VAT input tax has been saved
VAT input tax
The immediate and not the ultimate purpose is important
Published: 1 October 2020
While there have been a number of European cases dealing with input tax, the South African courts have laid down the principles that apply to input tax deduction (and the payment of imported services valued- added tax [VAT]).
An unreported judgment delivered by the Tax Court in June 2019, which dealt with a dispute of millions of Rands in VAT disallowed by the South African Revenue Services (SARS), has brought the sections of the Value-Added Tax Act (the VAT Act) dealing with exempt supplies, in particular financial services, into the spotlight. In this case, the taxpayer sought to claim input tax relating to consulting and other services obtained from third parties in order to restructure its debt. SARS disallowed these claims on the basis that the services acquired were for exempt financial services, namely, the issue of debt securities by the taxpayer or, alternatively, that the services were not closely enough linked to the making of taxable supplies. The taxpayer argued that the costs incurred were necessary for the profitable operation of its business.
The law determines that input tax may be claimed where (and to the extent that) the purpose of the expense is to make taxable supplies. In previous foreign case law the courts held that where an intervening exempt or non-taxable supply was present the input tax is not deductible.
The Tax Court referred to the European Court of Justice (ECJ) case of BLP Group plc v Commissioners of Customs and Excise  ECR I-0983 (BLP case) and ITC 1744 in its judgment. In both these cases the courts found that there was not a sufficiently close link between the costs incurred and the making of taxable supplies. In ITC 1744 the court held that that the raising of capital was preparatory to the making of taxable supplies, in this case the manufacturing of tank containers, and that one can therefore not reasonably say that the services acquired from the third party advisors were incurred in the course of manufacturing tank containers.

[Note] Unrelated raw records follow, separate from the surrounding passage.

-- pv_equiv track=rewrite | github.com/WforGodot/not-crypto | helper/alphametic_helpers.py | match_number_to_word
-- ===== SOURCE A (Python) =====
-- from typing import List, Dict, Tuple, Any
--
-- def match_number_to_word(number: str, word: str, current_map: Dict[str, str]) -> Dict[str, str]:
--     """Attempt to match a single number to a word using a given mapping, ensuring consistency."""
--     updated_map = current_map.copy()
--     for num_char, word_char in zip(number, word):
--         if num_char in updated_map:
--             if updated_map[num_char] != word_char:
--                 return None  # Mismatch in mapping
--         elif word_char in updated_map.values():
--             return None  # Reverse mapping conflict
--         updated_map[num_char] = word_char
--     return updated_map
-- ===== SOURCE B (Python) =====
-- def match_number_to_word(number, word, current_map):
--     """Split the zipped pairs into existing vs new, validate each group, then merge."""
--     pairs = list(zip(number, word))
--     # 1. every pair whose num_char is already mapped must agree with the map
--     if any(current_map[n] != w for n, w in pairs if n in current_map):
--         return None
--     # 2. collect the genuinely new mappings (first occurrence wins), rejecting
--     #    a num_char that appears with two different word_chars
--     new_map = {}
--     for n, w in pairs:
--         if n not in current_map:
--             if n in new_map:
--                 if new_map[n] != w:
--                     return None
--             else:
--                 new_map[n] = w
--     # 3. new word_chars must be injective: distinct among themselves and unused
--     new_vals = list(new_map.values())
--     if any(w in current_map.values() for w in new_vals):
--         return None
--     if len(set(new_vals)) != len(new_vals):
--         return None
--     # 4. merge
--     result = current_map.copy()
--     result.update(new_map)
--     return result
-- ===== Notes on version B (the rewrite author's own statement) =====
-- stated objective: alternative
-- what changed: B replaces A's single fold of one growing dict (reverse-conflict checked against the partly-updated map at each step) by a staged decomposition: verify the pairs whose num_char is already mapped, build a dict of only the new pairs with a consistency check, test the new word_chars for injectivity against the old values and among themselves, then merge once.
import Mathlib
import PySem

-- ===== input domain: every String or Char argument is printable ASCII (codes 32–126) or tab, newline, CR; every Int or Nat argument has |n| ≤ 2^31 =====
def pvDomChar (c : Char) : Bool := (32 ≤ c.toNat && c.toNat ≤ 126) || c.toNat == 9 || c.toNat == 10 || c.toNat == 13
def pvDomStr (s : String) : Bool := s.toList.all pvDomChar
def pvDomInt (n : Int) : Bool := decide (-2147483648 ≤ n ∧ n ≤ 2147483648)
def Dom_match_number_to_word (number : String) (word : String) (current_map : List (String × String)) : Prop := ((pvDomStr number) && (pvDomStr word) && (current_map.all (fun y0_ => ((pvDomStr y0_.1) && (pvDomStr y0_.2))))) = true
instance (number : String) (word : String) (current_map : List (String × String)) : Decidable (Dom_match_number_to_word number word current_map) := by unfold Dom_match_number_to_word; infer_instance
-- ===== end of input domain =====

-- B splits the zipped pairs into already-mapped vs new ones and validates each group in
-- separate passes (alternative decomposition, same cost); A folds one dict over the pairs.

-- zip(number, word): Python iterates strings as 1-character strings (shared marshalling step)
def pvZipPairs (number : String) (word : String) : List (String × String) :=
  (number.toList.zip word.toList).map (fun p => (String.singleton p.1, String.singleton p.2))

-- ===== PORT A =====
-- the loop of A: one dict threaded through the pairs; the getD default is never used
-- because the lookup is guarded by contains (Python indexes only inside 'if num_char in updated_map')
def matchGoA (m : PySem.Dict String String) : List (String × String) → Option (PySem.Dict String String)
  | [] => some m
  | (nc, wc) :: rest =>
    if m.contains nc then
      if m.getD nc "" ≠ wc then none
      else matchGoA (m.insert nc wc) rest
    else if m.values.contains wc then none
    else matchGoA (m.insert nc wc) rest

def match_number_to_word (number : String) (word : String) (current_map : List (String × String)) : Option (List (String × String)) :=
  (matchGoA (PySem.Dict.mk current_map) (pvZipPairs number word)).map PySem.Dict.items

-- ===== PORT B =====
-- Source B's second pass: build the dict of new mappings, None on an inconsistent num_char
def buildNewB (nm : PySem.Dict String String) : List (String × String) → Option (PySem.Dict String String)
  | [] => some nm
  | (n, w) :: rest =>
    if nm.contains n then
      if nm.getD n "" ≠ w then none
      else buildNewB nm rest
    else buildNewB (nm.insert n w) rest

def altCompute (d : PySem.Dict String String) (pairs : List (String × String)) : Option (PySem.Dict String String) :=
  -- 1. every pair whose num_char is already mapped must agree with the map
  if pairs.any (fun p => d.contains p.1 && d.getD p.1 "" ≠ p.2) then none
  else
    -- 2. the genuinely new pairs, first occurrence wins, consistency checked
    match buildNewB PySem.Dict.empty (pairs.filter (fun p => !(d.contains p.1))) with
    | none => none
    | some nm =>
      -- 3. new word_chars must be injective: unused and distinct among themselves
      if nm.values.any (fun w => d.values.contains w) then none
      else if (PySem.Set.ofList nm.values).length ≠ nm.values.length then none
      else some (d.update nm.items)

def match_number_to_word_alt (number : String) (word : String) (current_map : List (String × String)) : Option (List (String × String)) :=
  (altCompute (PySem.Dict.mk current_map) (pvZipPairs number word)).map PySem.Dict.items

-- ===== PRECONDITION & SPEC =====
-- Pre_ excludes association lists with duplicate keys: those do not represent any Python
-- dict (current_map is a dict, whose keys are unique), so A is never run on them.
def Pre_match_number_to_word (number : String) (word : String) (current_map : List (String × String)) : Prop :=
  (current_map.map Prod.fst).Nodup
instance (number : String) (word : String) (current_map : List (String × String)) : Decidable (Pre_match_number_to_word number word current_map) := by unfold Pre_match_number_to_word; infer_instance

def pvWitness_match_number_to_word : String × String × (List (String × String)) :=
  ("121", "aba", [("3", "c")])

def Spec_match_number_to_word (number : String) (word : String) (current_map : List (String × String)) (out : Option (List (String × String))) : Prop := out = match_number_to_word_alt number word current_map
instance (number : String) (word : String) (current_map : List (String × String)) (out : Option (List (String × String))) : Decidable (Spec_match_number_to_word number word current_map out) := by unfold Spec_match_number_to_word; infer_instance

-- ===== CLAIM (what is proved, stated in full; the proofs are below) =====
def Claim_equal_match_number_to_word : Prop := ∀ (number : String) (word : String) (current_map : List (String × String)), Dom_match_number_to_word number word current_map → Pre_match_number_to_word number word current_map → Spec_match_number_to_word number word current_map (match_number_to_word number word current_map)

In the BLP case the court held that where costs were incurred “for an exempt supply it is not legitimate for the taxpayer to look through that supply to an ultimate purpose of carrying out taxable supplies”.
The Tax Court concluded that based on these principles there was an insufficiently close link between the services acquired and the making of taxable supplies and that the (immediate) purpose for which the services was acquired was to restructure the taxpayer’s debt and not to make taxable supplies.
These concepts were also dealt with in CSARS v De Beers Consolidated Mines Limited (74 SATC 330), which dealt with the VAT treatment of services provided by third parties in advising De Beers on a takeover bid which involved a share buyback leg and a share cancellation leg. In doing this transaction, De Beers acquired various professional services in respect of which the deductibility of VAT and/or imported services VAT provisions came into question.
The Tax Court ruled in favour of De Beers by holding that the services in question were acquired for the purposes of making taxable supplies. However, the decision was reversed on appeal to the Supreme Court of Appeal (SCA).
The SCA held that the appellant failed to demonstrate a causal link between the procurement of the advisory services and the benefit those services had on the operations of the company. De Beers argued that the company had a statutory obligation to obtain advice to determine whether the offer was fair and, therefore, the costs incurred related to “overhead” activities imposed by legal architecture.
The Commissioner argued for a restrictive approach to the question of what is an “enterprise”, seeing it as "the nuts and bolts of the operational diamond business and excluding statutory duties imposed on the company in the interest of shareholders”.
The SCA held that, in the case of a public company, there is a clear distinction between the enterprise with its attendant overhead expenses and the special duties imposed on the company in respect of its shareholders. The duty imposed on a public company that is the target of a takeover is too far removed from the advancement of the VAT enterprise to justify characterising the services acquired in the discharge of that duty as services acquired for the purposes of making taxable supplies. The court therefore held that the submissions on behalf of the Commissioner were “undoubtedly correct”.
In summary, SARS’ view, confirmed by the courts, is that there must be a sufficiently close link between the costs incurred and the making of taxable supplies. Differently stated, the immediate purpose of the costs must be to make taxable supplies.